[Records from a data source]
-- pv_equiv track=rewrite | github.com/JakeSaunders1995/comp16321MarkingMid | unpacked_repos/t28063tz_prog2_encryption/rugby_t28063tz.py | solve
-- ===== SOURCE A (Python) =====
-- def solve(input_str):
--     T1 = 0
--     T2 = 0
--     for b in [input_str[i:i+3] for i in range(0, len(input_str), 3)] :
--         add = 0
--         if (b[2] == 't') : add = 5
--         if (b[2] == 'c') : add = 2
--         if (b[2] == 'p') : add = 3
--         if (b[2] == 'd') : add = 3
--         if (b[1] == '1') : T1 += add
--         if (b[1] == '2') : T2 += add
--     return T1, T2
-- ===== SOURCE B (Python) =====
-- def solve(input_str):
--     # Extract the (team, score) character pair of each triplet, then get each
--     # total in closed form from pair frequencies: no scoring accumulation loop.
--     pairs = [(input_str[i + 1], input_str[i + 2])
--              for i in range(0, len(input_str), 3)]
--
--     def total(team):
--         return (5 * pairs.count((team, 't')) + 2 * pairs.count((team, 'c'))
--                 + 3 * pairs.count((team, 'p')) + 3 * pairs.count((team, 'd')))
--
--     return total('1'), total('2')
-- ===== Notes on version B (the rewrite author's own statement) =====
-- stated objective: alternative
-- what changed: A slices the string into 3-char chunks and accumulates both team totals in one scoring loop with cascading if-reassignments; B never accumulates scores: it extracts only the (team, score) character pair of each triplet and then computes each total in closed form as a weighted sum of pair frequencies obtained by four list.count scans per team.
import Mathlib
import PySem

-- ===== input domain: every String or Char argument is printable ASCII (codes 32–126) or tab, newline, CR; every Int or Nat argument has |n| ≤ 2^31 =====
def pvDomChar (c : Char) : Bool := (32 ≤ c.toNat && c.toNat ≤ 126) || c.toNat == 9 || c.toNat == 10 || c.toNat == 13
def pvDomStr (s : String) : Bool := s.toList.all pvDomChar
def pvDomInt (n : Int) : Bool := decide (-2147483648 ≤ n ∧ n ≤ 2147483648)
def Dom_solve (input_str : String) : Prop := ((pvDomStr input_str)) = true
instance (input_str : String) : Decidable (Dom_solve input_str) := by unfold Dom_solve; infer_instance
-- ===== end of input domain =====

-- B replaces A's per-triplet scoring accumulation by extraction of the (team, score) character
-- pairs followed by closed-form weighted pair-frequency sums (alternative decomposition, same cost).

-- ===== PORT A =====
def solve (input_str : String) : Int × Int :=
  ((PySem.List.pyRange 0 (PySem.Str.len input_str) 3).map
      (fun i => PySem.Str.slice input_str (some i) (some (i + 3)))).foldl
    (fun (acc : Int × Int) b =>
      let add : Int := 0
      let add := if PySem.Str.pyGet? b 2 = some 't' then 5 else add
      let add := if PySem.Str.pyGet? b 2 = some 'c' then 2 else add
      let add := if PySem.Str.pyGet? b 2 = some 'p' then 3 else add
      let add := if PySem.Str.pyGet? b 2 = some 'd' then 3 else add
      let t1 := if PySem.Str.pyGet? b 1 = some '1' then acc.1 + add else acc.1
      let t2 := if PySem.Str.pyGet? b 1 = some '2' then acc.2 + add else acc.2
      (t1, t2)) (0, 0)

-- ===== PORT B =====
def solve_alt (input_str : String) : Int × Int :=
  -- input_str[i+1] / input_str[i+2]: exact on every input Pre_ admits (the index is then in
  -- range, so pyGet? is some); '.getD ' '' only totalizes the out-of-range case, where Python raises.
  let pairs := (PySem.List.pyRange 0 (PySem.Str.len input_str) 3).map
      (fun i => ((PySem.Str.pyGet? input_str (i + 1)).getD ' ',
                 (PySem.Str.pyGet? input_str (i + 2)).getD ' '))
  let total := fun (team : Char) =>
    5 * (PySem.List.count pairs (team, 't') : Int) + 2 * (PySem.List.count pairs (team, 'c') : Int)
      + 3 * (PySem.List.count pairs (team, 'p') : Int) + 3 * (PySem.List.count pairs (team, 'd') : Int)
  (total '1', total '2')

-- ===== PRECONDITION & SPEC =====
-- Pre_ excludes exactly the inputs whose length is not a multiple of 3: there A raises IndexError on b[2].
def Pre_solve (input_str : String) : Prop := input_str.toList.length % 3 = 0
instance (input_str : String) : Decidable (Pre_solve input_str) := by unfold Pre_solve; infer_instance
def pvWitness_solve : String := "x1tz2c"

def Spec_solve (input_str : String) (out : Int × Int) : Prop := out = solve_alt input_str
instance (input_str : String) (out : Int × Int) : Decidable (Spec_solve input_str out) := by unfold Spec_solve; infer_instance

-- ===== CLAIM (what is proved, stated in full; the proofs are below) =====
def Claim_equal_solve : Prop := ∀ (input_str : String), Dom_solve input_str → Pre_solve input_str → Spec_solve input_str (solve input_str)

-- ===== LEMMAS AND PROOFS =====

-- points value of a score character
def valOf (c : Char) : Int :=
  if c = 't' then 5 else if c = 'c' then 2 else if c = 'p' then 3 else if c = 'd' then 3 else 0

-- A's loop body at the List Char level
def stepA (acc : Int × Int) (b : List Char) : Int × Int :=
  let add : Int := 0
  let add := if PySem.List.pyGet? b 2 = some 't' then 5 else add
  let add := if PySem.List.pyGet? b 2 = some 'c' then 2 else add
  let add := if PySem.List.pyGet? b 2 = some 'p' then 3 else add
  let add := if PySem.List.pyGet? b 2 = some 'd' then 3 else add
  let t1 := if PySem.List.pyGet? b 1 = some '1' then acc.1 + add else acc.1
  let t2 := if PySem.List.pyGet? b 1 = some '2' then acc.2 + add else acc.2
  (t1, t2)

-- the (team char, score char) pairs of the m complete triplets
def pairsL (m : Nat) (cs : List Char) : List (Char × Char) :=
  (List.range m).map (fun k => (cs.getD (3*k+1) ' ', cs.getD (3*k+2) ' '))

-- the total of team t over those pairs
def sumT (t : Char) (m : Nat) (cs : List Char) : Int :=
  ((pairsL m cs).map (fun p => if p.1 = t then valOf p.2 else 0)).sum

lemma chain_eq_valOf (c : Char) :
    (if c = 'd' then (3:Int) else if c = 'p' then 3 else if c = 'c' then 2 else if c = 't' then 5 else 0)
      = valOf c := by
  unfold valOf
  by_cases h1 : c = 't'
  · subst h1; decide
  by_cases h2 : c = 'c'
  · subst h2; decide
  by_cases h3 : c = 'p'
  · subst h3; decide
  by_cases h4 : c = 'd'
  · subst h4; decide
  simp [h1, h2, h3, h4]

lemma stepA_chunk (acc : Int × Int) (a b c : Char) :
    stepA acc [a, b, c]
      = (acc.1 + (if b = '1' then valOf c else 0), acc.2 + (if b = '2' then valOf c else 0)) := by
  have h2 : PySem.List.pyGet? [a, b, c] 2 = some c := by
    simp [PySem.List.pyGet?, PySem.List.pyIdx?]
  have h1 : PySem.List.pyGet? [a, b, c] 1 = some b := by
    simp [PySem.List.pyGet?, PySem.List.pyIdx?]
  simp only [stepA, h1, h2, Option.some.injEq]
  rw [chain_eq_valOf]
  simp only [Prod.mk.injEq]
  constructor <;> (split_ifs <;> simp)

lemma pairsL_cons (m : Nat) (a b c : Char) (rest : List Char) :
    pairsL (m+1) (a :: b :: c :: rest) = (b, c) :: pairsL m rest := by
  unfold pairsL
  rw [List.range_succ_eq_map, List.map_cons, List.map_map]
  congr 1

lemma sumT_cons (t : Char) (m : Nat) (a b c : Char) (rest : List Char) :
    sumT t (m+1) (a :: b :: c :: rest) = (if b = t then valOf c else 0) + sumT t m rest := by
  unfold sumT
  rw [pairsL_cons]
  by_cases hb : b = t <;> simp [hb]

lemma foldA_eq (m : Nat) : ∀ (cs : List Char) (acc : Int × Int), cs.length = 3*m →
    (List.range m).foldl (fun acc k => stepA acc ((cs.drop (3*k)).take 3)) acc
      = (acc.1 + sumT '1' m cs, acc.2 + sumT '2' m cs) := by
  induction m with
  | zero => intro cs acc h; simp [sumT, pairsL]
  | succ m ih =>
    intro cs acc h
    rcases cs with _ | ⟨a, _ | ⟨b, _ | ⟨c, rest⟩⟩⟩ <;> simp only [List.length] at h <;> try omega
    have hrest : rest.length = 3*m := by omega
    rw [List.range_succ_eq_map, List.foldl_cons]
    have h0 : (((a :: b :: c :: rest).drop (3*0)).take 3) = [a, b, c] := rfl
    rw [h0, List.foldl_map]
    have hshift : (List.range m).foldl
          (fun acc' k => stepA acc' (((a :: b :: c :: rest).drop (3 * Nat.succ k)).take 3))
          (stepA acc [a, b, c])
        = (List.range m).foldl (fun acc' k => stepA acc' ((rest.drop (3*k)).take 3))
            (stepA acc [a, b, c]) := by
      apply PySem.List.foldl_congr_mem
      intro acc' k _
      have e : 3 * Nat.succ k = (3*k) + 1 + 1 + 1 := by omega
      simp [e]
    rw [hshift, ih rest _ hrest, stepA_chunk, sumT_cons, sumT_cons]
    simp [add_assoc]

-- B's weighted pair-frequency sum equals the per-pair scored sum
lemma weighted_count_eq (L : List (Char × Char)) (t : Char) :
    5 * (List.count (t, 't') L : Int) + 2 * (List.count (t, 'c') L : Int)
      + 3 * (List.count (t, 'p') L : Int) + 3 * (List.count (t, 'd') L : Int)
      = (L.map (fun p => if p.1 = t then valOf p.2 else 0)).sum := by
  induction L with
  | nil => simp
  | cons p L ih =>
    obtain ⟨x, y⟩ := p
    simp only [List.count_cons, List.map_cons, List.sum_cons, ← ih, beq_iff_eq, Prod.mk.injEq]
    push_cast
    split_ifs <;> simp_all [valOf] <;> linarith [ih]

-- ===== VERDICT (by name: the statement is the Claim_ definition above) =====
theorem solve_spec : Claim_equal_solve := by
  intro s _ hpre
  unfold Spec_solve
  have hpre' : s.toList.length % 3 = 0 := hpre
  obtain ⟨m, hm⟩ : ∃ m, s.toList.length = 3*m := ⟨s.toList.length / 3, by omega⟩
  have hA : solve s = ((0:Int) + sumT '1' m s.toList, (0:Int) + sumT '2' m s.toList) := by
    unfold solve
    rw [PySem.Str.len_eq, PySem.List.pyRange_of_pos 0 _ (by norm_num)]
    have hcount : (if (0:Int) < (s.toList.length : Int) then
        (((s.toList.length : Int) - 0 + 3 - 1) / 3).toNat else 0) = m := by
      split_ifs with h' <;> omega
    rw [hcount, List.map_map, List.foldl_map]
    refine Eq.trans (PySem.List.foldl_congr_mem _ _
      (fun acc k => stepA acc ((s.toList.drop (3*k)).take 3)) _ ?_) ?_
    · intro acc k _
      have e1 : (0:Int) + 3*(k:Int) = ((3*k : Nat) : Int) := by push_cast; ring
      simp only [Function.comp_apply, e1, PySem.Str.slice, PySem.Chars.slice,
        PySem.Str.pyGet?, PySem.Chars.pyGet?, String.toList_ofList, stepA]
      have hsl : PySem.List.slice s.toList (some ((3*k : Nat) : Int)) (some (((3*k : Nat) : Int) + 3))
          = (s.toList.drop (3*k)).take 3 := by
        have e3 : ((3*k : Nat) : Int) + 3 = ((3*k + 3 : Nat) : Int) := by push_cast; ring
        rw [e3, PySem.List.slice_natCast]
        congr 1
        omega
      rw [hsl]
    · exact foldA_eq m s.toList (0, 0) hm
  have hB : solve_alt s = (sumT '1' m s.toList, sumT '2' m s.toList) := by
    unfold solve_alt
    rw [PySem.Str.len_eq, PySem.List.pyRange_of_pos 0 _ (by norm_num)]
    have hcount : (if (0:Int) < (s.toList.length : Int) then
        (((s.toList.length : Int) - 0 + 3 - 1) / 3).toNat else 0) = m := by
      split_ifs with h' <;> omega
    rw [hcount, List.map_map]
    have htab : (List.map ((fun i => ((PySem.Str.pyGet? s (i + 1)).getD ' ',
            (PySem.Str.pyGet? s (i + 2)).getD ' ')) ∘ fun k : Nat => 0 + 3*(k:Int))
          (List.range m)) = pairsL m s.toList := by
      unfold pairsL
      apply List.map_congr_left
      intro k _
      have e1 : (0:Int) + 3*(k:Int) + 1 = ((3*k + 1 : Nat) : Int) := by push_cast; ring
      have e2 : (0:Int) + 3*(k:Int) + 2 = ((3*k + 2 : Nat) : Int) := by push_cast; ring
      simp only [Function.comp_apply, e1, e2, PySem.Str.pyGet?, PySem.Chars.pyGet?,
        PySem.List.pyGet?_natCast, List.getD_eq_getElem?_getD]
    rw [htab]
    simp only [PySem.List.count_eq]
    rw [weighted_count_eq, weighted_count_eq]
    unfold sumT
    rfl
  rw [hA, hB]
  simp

_REQUIRED WORK_
When you reach the line containing "(b[2] == 'p') : add = 3" in the data above, start copying exactly, and stop after the line containing "-- stated objective: alternative".

_TASK SOLUTION_
--         if (b[2] == 'p') : add = 3
--         if (b[2] == 'd') : add = 3
--         if (b[1] == '1') : T1 += add
--         if (b[1] == '2') : T2 += add
--     return T1, T2
-- ===== SOURCE B (Python) =====
-- def solve(input_str):
--     # Extract the (team, score) character pair of each triplet, then get each
--     # total in closed form from pair frequencies: no scoring accumulation loop.
--     pairs = [(input_str[i + 1], input_str[i + 2])
--              for i in range(0, len(input_str), 3)]
--
--     def total(team):
--         return (5 * pairs.count((team, 't')) + 2 * pairs.count((team, 'c'))
--                 + 3 * pairs.count((team, 'p')) + 3 * pairs.count((team, 'd')))
--
--     return total('1'), total('2')
-- ===== Notes on version B (the rewrite author's own statement) =====
-- stated objective: alternative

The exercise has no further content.